Segment Start: Dataset records

-- ===== CLAIM =====
def Claim_equal_KNearestNiebhbour : Prop :=
  ∀ (point : List Int) (k : Int), Dom_KNearestNiebhbour point k →
    Pre_KNearestNiebhbour point k →
    Spec_KNearestNiebhbour point k (KNearestNiebhbour point k)

-- ===== LEMMAS AND PROOFS =====

-- the lexicographic order on (distance, label) pairs that Python's list comparison uses
def pvRle (a b : Int × String) : Prop := a.1 < b.1 ∨ (a.1 = b.1 ∧ a.2 ≤ b.2)

-- the Boolean strict comparison both sorted2 and min2? use (with fst/snd keys)
def pvLt (a b : Int × String) : Bool :=
  decide (a.1 < b.1) || (!decide (b.1 < a.1) && decide (a.2 < b.2))

lemma pvLt_true {a b : Int × String} (h : pvLt a b = true) : pvRle a b := by
  simp only [pvLt, Bool.or_eq_true, Bool.and_eq_true, Bool.not_eq_true',
    decide_eq_true_eq, decide_eq_false_iff_not] at h
  rcases h with h | ⟨h1, h2⟩
  · exact Or.inl h
  · rcases lt_or_eq_of_le (not_lt.mp h1) with hlt | heq
    · exact Or.inl hlt
    · exact Or.inr ⟨heq, le_of_lt h2⟩

lemma pvLt_false {a b : Int × String} (h : pvLt a b = false) : pvRle b a := by
  rcases lt_trichotomy a.1 b.1 with h1 | h1 | h1
  · have hT : pvLt a b = true := by simp [pvLt, h1]
    rw [h] at hT; cases hT
  · by_cases h3 : a.2 < b.2
    · have hT : pvLt a b = true := by simp [pvLt, h1, h3]
      rw [h] at hT; cases hT
    · exact Or.inr ⟨h1.symm, not_lt.mp h3⟩
  · exact Or.inl h1

lemma pvRle_refl (a : Int × String) : pvRle a a := Or.inr ⟨rfl, le_refl _⟩

lemma pvRle_trans {a b c : Int × String} (h1 : pvRle a b) (h2 : pvRle b c) : pvRle a c := by
  rcases h1 with h1 | ⟨h1, h1'⟩ <;> rcases h2 with h2 | ⟨h2, h2'⟩
  · exact Or.inl (lt_trans h1 h2)
  · exact Or.inl (h2 ▸ h1)
  · exact Or.inl (h1 ▸ h2)
  · exact Or.inr ⟨h1.trans h2, h1'.trans h2'⟩

lemma pvRle_antisymm {a b : Int × String} (h1 : pvRle a b) (h2 : pvRle b a) : a = b := by
  rcases h1 with h1 | ⟨h1, h1'⟩ <;> rcases h2 with h2 | ⟨h2, h2'⟩ <;>
    [omega; omega; omega; exact Prod.ext h1 (le_antisymm h1' h2')]

-- min2?'s running-minimum loop, written structurally
def pvMinAux : Option (Int × String) → List (Int × String) → Option (Int × String)
  | acc, [] => acc
  | none, x :: t => pvMinAux (some x) t
  | some mm, x :: t => pvMinAux (if pvLt x mm then some x else some mm) t

lemma pvMin2_eq_aux : ∀ (l : List (Int × String)) (acc : Option (Int × String)),
    List.foldl
      (fun acc x => match acc with
        | none => some x
        | some m =>
          if (decide (x.1 < m.1) || (!decide (m.1 < x.1) && decide (x.2 < m.2))) = true
          then some x else some m)
      acc l = pvMinAux acc l := by
  intro l
  induction l with
  | nil => intro acc; cases acc <;> rfl
  | cons x t ih =>
    intro acc
    cases acc with
    | none => rw [List.foldl_cons, ih]; rfl
    | some mm =>
      rw [List.foldl_cons, ih]
      rfl

lemma pvMin2_eq (l : List (Int × String)) :
    PySem.List.min2? l (fun p => p.1) (fun p => p.2) = pvMinAux none l := by
  rw [← pvMin2_eq_aux l none]
  unfold PySem.List.min2?
  apply List.foldl_ext
  intro acc b _
  cases acc <;> rfl

-- the running minimum from `some a` over t is a member of a :: t and a lower bound for it
lemma pvMinFold : ∀ (t : List (Int × String)) (a : Int × String),
    ∃ m, pvMinAux (some a) t = some m ∧ m ∈ a :: t ∧ ∀ y ∈ a :: t, pvRle m y := by
  intro t
  induction t with
  | nil =>
    intro a
    refine ⟨a, rfl, List.mem_singleton.mpr rfl, ?_⟩
    intro y hy; rcases List.mem_singleton.mp hy with rfl; exact pvRle_refl _
  | cons x t ih =>
    intro a
    by_cases hx : pvLt x a = true
    · obtain ⟨m, hm, hmem, hmin⟩ := ih x
      refine ⟨m, by simp [pvMinAux, hx]; exact hm, ?_, ?_⟩
      · rcases List.mem_cons.mp hmem with rfl | h
        · exact List.mem_cons_of_mem _ List.mem_cons_self
        · exact List.mem_cons_of_mem _ (List.mem_cons_of_mem _ h)
      · intro y hy
        rcases List.mem_cons.mp hy with rfl | hy
        · exact pvRle_trans (hmin x List.mem_cons_self) (pvLt_true hx)
        · exact hmin y hy
    · obtain ⟨m, hm, hmem, hmin⟩ := ih a
      refine ⟨m, by simp [pvMinAux, hx]; exact hm, ?_, ?_⟩
      · rcases List.mem_cons.mp hmem with rfl | h
        · exact List.mem_cons_self
        · exact List.mem_cons_of_mem _ (List.mem_cons_of_mem _ h)
      · intro y hy
        rcases List.mem_cons.mp hy with rfl | hy
        · exact hmin y List.mem_cons_self
        · rcases List.mem_cons.mp hy with rfl | hy
          · exact pvRle_trans (hmin a List.mem_cons_self) (pvLt_false (eq_false_of_ne_true hx))
          · exact hmin y (List.mem_cons_of_mem _ hy)

lemma pvMin2_spec {l : List (Int × String)} (h : l ≠ []) :
    ∃ m, PySem.List.min2? l (fun p => p.1) (fun p => p.2) = some m ∧ m ∈ l ∧
      ∀ y ∈ l, pvRle m y := by
  cases l with
  | nil => exact absurd rfl h
  | cons a t =>
    obtain ⟨m, hm, hmem, hmin⟩ := pvMinFold t a
    exact ⟨m, by rw [pvMin2_eq]; exact hm, hmem, hmin⟩

-- insertBy with pvLt preserves pvRle-pairwise-ness
lemma pvInsert_pairwise {x : Int × String} : ∀ {acc : List (Int × String)},
    acc.Pairwise pvRle → (PySem.List.insertBy pvLt x acc).Pairwise pvRle := by
  intro acc
  induction acc with
  | nil => intro _; simp [PySem.List.insertBy]
  | cons y ys ih =>
    intro hp
    rw [List.pairwise_cons] at hp
    by_cases hxy : pvLt x y = true
    · rw [PySem.List.insertBy, if_pos hxy]
      refine List.pairwise_cons.mpr ⟨?_, List.pairwise_cons.mpr hp⟩
      intro z hz
      rcases List.mem_cons.mp hz with rfl | hz
      · exact pvLt_true hxy
      · exact pvRle_trans (pvLt_true hxy) (hp.1 z hz)
    · rw [PySem.List.insertBy, if_neg hxy]
      refine List.pairwise_cons.mpr ⟨?_, ih hp.2⟩
      intro z hz
      rcases (PySem.List.mem_insertBy _ _ _ _).mp hz with rfl | hz
      · exact pvLt_false (eq_false_of_ne_true hxy)
      · exact hp.1 z hz

lemma pvSortedFold_pairwise : ∀ (l acc : List (Int × String)), acc.Pairwise pvRle →
    (List.foldl (fun acc x => PySem.List.insertBy pvLt x acc) acc l).Pairwise pvRle := by
  intro l
  induction l with
  | nil => intro acc h; exact h
  | cons x t ih => intro acc h; exact ih _ (pvInsert_pairwise h)

lemma pvSorted2_pairwise (l : List (Int × String)) :
    (PySem.List.sorted2 l (fun p => p.1) (fun p => p.2) false).Pairwise pvRle :=
  pvSortedFold_pairwise l [] List.Pairwise.nil

-- the head of the sorted list is the lexicographic minimum, and the tail sorts the rest
lemma pvCore {l : List (Int × String)} {m : Int × String}
    (hm : PySem.List.min2? l (fun p => p.1) (fun p => p.2) = some m) :
    PySem.List.sorted2 l (fun p => p.1) (fun p => p.2) false
      = m :: PySem.List.sorted2 (l.erase m) (fun p => p.1) (fun p => p.2) false := by
  have hne : l ≠ [] := by
    rintro rfl
    rw [pvMin2_eq] at hm
    cases hm
  obtain ⟨m', hm', hmem, hmin⟩ := pvMin2_spec hne
  rw [hm] at hm'
  obtain rfl : m = m' := Option.some.inj hm'
  apply List.eq_of_perm_of_sorted (le := pvRle)
  · intro a b _ _ h1 h2; exact pvRle_antisymm h1 h2
  · exact pvSorted2_pairwise l
  · refine List.pairwise_cons.mpr ⟨?_, pvSorted2_pairwise _⟩
    intro y hy
    have : y ∈ l.erase m := (PySem.List.sorted2_perm _ _ _ _).mem_iff.mp hy
    exact hmin y (List.mem_of_mem_erase this)
  · exact (PySem.List.sorted2_perm _ _ _ _).trans
      ((List.perm_cons_erase hmem).trans
        (List.Perm.cons m (PySem.List.sorted2_perm _ _ _ _).symm))

-- the tally step shared by both ports
def pvStep (cc : Int × Int) (m : Int × String) : Int × Int :=
  if m.2 = "c1" then (cc.1 + 1, cc.2) else (cc.1, cc.2 + 1)

-- B's loop body as a function of the state
def pvG : List (Int × String) × Int × Int → List (Int × String) × Int × Int :=
  fun st =>
    match PySem.List.min2? st.1 (fun p => p.1) (fun p => p.2) with
    | none => st
    | some m => ((PySem.List.remove? st.1 m).getD st.1, pvStep st.2 m)

-- a fold that ignores the list elements is an iterate
lemma pvFoldl_const {σ α : Type} (g : σ → σ) : ∀ (l : List α) (init : σ),
    List.foldl (fun s _ => g s) init l = g^[l.length] init := by
  intro l
  induction l with
  | nil => intro init; rfl
  | cons z t ih => intro init; simp [List.foldl_cons, ih, Function.iterate_succ_apply]

-- indexing fold over range n = fold over the n-prefix
lemma pvFoldl_range_getD {β : Type} (f : β → (Int × String) → β) (d : Int × String) :
    ∀ (n : Nat) (xs : List (Int × String)) (init : β), n ≤ xs.length →
      List.foldl (fun acc j => f acc (xs.getD j d)) init (List.range n)
        = List.foldl f init (xs.take n) := by
  intro n
  induction n with
  | zero => intro xs init _; rfl
  | succ n ih =>
    intro xs init h
    have hlt : n < xs.length := h
    rw [List.range_succ, List.foldl_append, ih xs init (by omega)]
    have ht : xs.take (n + 1) = xs.take n ++ [xs[n]] := by
      rw [List.take_succ, List.getElem?_eq_getElem hlt]
      rfl
    rw [ht, List.foldl_append]
    simp [List.getD_eq_getElem?_getD, List.getElem?_eq_getElem hlt]

-- MAIN: k-fold minimum extraction tallies exactly the k-prefix of the sorted list
lemma pvMain : ∀ (n : Nat) (l : List (Int × String)) (c : Int × Int), n ≤ l.length →
    (pvG^[n] (l, c)).2
      = List.foldl pvStep c ((PySem.List.sorted2 l (fun p => p.1) (fun p => p.2) false).take n) := by
  intro n
  induction n with
  | zero => intro l c _; rfl
  | succ n ih =>
    intro l c h
    have hne : l ≠ [] := by rintro rfl; simp at h
    obtain ⟨m, hm, hmem, _⟩ := pvMin2_spec hne
    have hrm : PySem.List.remove? l m = some (l.erase m) :=
      PySem.List.remove?_eq_some_erase l m hmem
    have hg : pvG (l, c) = (l.erase m, pvStep c m) := by
      simp [pvG, hm, hrm]
    rw [Function.iterate_succ_apply, hg, ih _ _ (by
      rw [List.length_erase_of_mem hmem]; omega)]
    rw [pvCore hm, List.take_succ_cons, List.foldl_cons]

-- pyRange 0 k is empty for k ≤ 0
lemma pvPyRange_nonpos {k : Int} (h : k ≤ 0) : PySem.List.pyRange 0 k = [] := by
  have h0 : ¬ (0 : Int) < k := by omega
  simp [PySem.List.pyRange, h0]

-- turning A's index-building loops into maps over the datasets
lemma pvMapC (xs : List (Int × Int)) (x y : Int) (s : String) :
    List.map
      (fun i =>
        ((x - (PySem.List.pyGetD xs i ((0 : Int), (0 : Int))).1)
            * (x - (PySem.List.pyGetD xs i ((0 : Int), (0 : Int))).1)
          + (y - (PySem.List.pyGetD xs i ((0 : Int), (0 : Int))).2)
            * (y - (PySem.List.pyGetD xs i ((0 : Int), (0 : Int))).2), s))
      (PySem.List.pyRange 0 (PySem.List.len xs))
    = xs.map (fun c => ((x - c.1) * (x - c.1) + (y - c.2) * (y - c.2), s)) := by
  conv_rhs => rw [← PySem.List.map_pyGetD_pyRange_zero xs ((0 : Int), (0 : Int))]
  rw [List.map_map]
  rfl

-- ===== VERDICT =====
theorem KNearestNiebhbour_spec : Claim_equal_KNearestNiebhbour := by
  intro point k _ hPre
  unfold Spec_KNearestNiebhbour
  simp only [KNearestNiebhbour, KNearestNiebhbour_alt,
    PySem.List.foldl_append_singleton_eq_map, List.nil_append]
  set x := PySem.List.pyGetD point 0 0 with hx
  set y := PySem.List.pyGetD point 1 0 with hy
  rw [pvMapC pvC1 x y "c1", pvMapC pvC2 x y "c2"]
  set L := pvC1.map (fun c => ((x - c.1) * (x - c.1) + (y - c.2) * (y - c.2), "c1"))
      ++ pvC2.map (fun c => ((x - c.1) * (x - c.1) + (y - c.2) * (y - c.2), "c2")) with hL
  have hLlen : L.length = 31 := by rw [hL]; simp [pvC1, pvC2]
  by_cases hk : k ≤ 0
  · rw [pvPyRange_nonpos hk]
    rfl
  · obtain ⟨n, rfl⟩ : ∃ n : Nat, k = (n : Int) :=
      ⟨k.toNat, (Int.toNat_of_nonneg (by omega)).symm⟩
    have hn : n ≤ 31 := by exact_mod_cast hPre.2
    set S := PySem.List.sorted2 L (fun p => p.1) (fun p => p.2) false with hS
    have hSlen : S.length = 31 := by
      rw [hS, (PySem.List.sorted2_perm _ _ _ _).length_eq, hLlen]
    -- B side: the fold ignores its index, so it is an iterate of pvG
    have hbodyB :
        (fun (st : List (Int × String) × Int × Int) (_ : Int) =>
          match PySem.List.min2? st.1 (fun p => p.1) (fun p => p.2) with
          | none => st
          | some m =>
            ((PySem.List.remove? st.1 m).getD st.1,
             if m.2 = "c1" then (st.2.1 + 1, st.2.2) else (st.2.1, st.2.2 + 1)))
        = (fun st _ => pvG st) := by
      funext st i
      cases hmm : PySem.List.min2? st.1 (fun p => p.1) (fun p => p.2) with
      | none => simp [pvG, hmm]
      | some m => simp [pvG, pvStep, hmm]
    rw [hbodyB, pvFoldl_const pvG]
    have hlen : (PySem.List.pyRange 0 ((n : Nat) : Int)).length = n := by
      rw [PySem.List.pyRange_zero_natCast, List.length_map, List.length_range]
    rw [hlen]
    -- A side: the indexed fold over the sorted list is the fold over its n-prefix
    have hA : (PySem.List.pyRange 0 ((n : Nat) : Int)).foldl
        (fun (cc : Int × Int) i =>
          if (PySem.List.pyGetD S i ((0 : Int), "")).2 = "c1" then (cc.1 + 1, cc.2)
          else (cc.1, cc.2 + 1)) ((0 : Int), (0 : Int))
        = List.foldl pvStep ((0 : Int), (0 : Int)) (S.take n) := by
      rw [PySem.List.pyRange_zero_natCast, List.foldl_map]
      have hbodyA : (fun (cc : Int × Int) (j : Nat) =>
          if (PySem.List.pyGetD S ((j : Nat) : Int) ((0 : Int), "")).2 = "c1"
          then (cc.1 + 1, cc.2) else (cc.1, cc.2 + 1))
          = (fun (cc : Int × Int) (j : Nat) => pvStep cc (S.getD j ((0 : Int), ""))) := by
        funext cc j
        rw [PySem.List.pyGetD_natCast]
        rfl
      rw [hbodyA]
      exact pvFoldl_range_getD pvStep ((0 : Int), "") n S ((0 : Int), (0 : Int)) (by omega)
    rw [hA, pvMain n L ((0 : Int), (0 : Int)) (by omega), hS]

Segment End: Dataset records

▸ **Directions for this task**: Output an exact copy of the lines from the one holding "if (PySem.List.pyGetD S ((j" to the last line of the data, inclusive, and nothing beyond that range.

▸ **Output of the task**:
          if (PySem.List.pyGetD S ((j : Nat) : Int) ((0 : Int), "")).2 = "c1"
          then (cc.1 + 1, cc.2) else (cc.1, cc.2 + 1))
          = (fun (cc : Int × Int) (j : Nat) => pvStep cc (S.getD j ((0 : Int), ""))) := by
        funext cc j
        rw [PySem.List.pyGetD_natCast]
        rfl
      rw [hbodyA]
      exact pvFoldl_range_getD pvStep ((0 : Int), "") n S ((0 : Int), (0 : Int)) (by omega)
    rw [hA, pvMain n L ((0 : Int), (0 : Int)) (by omega), hS]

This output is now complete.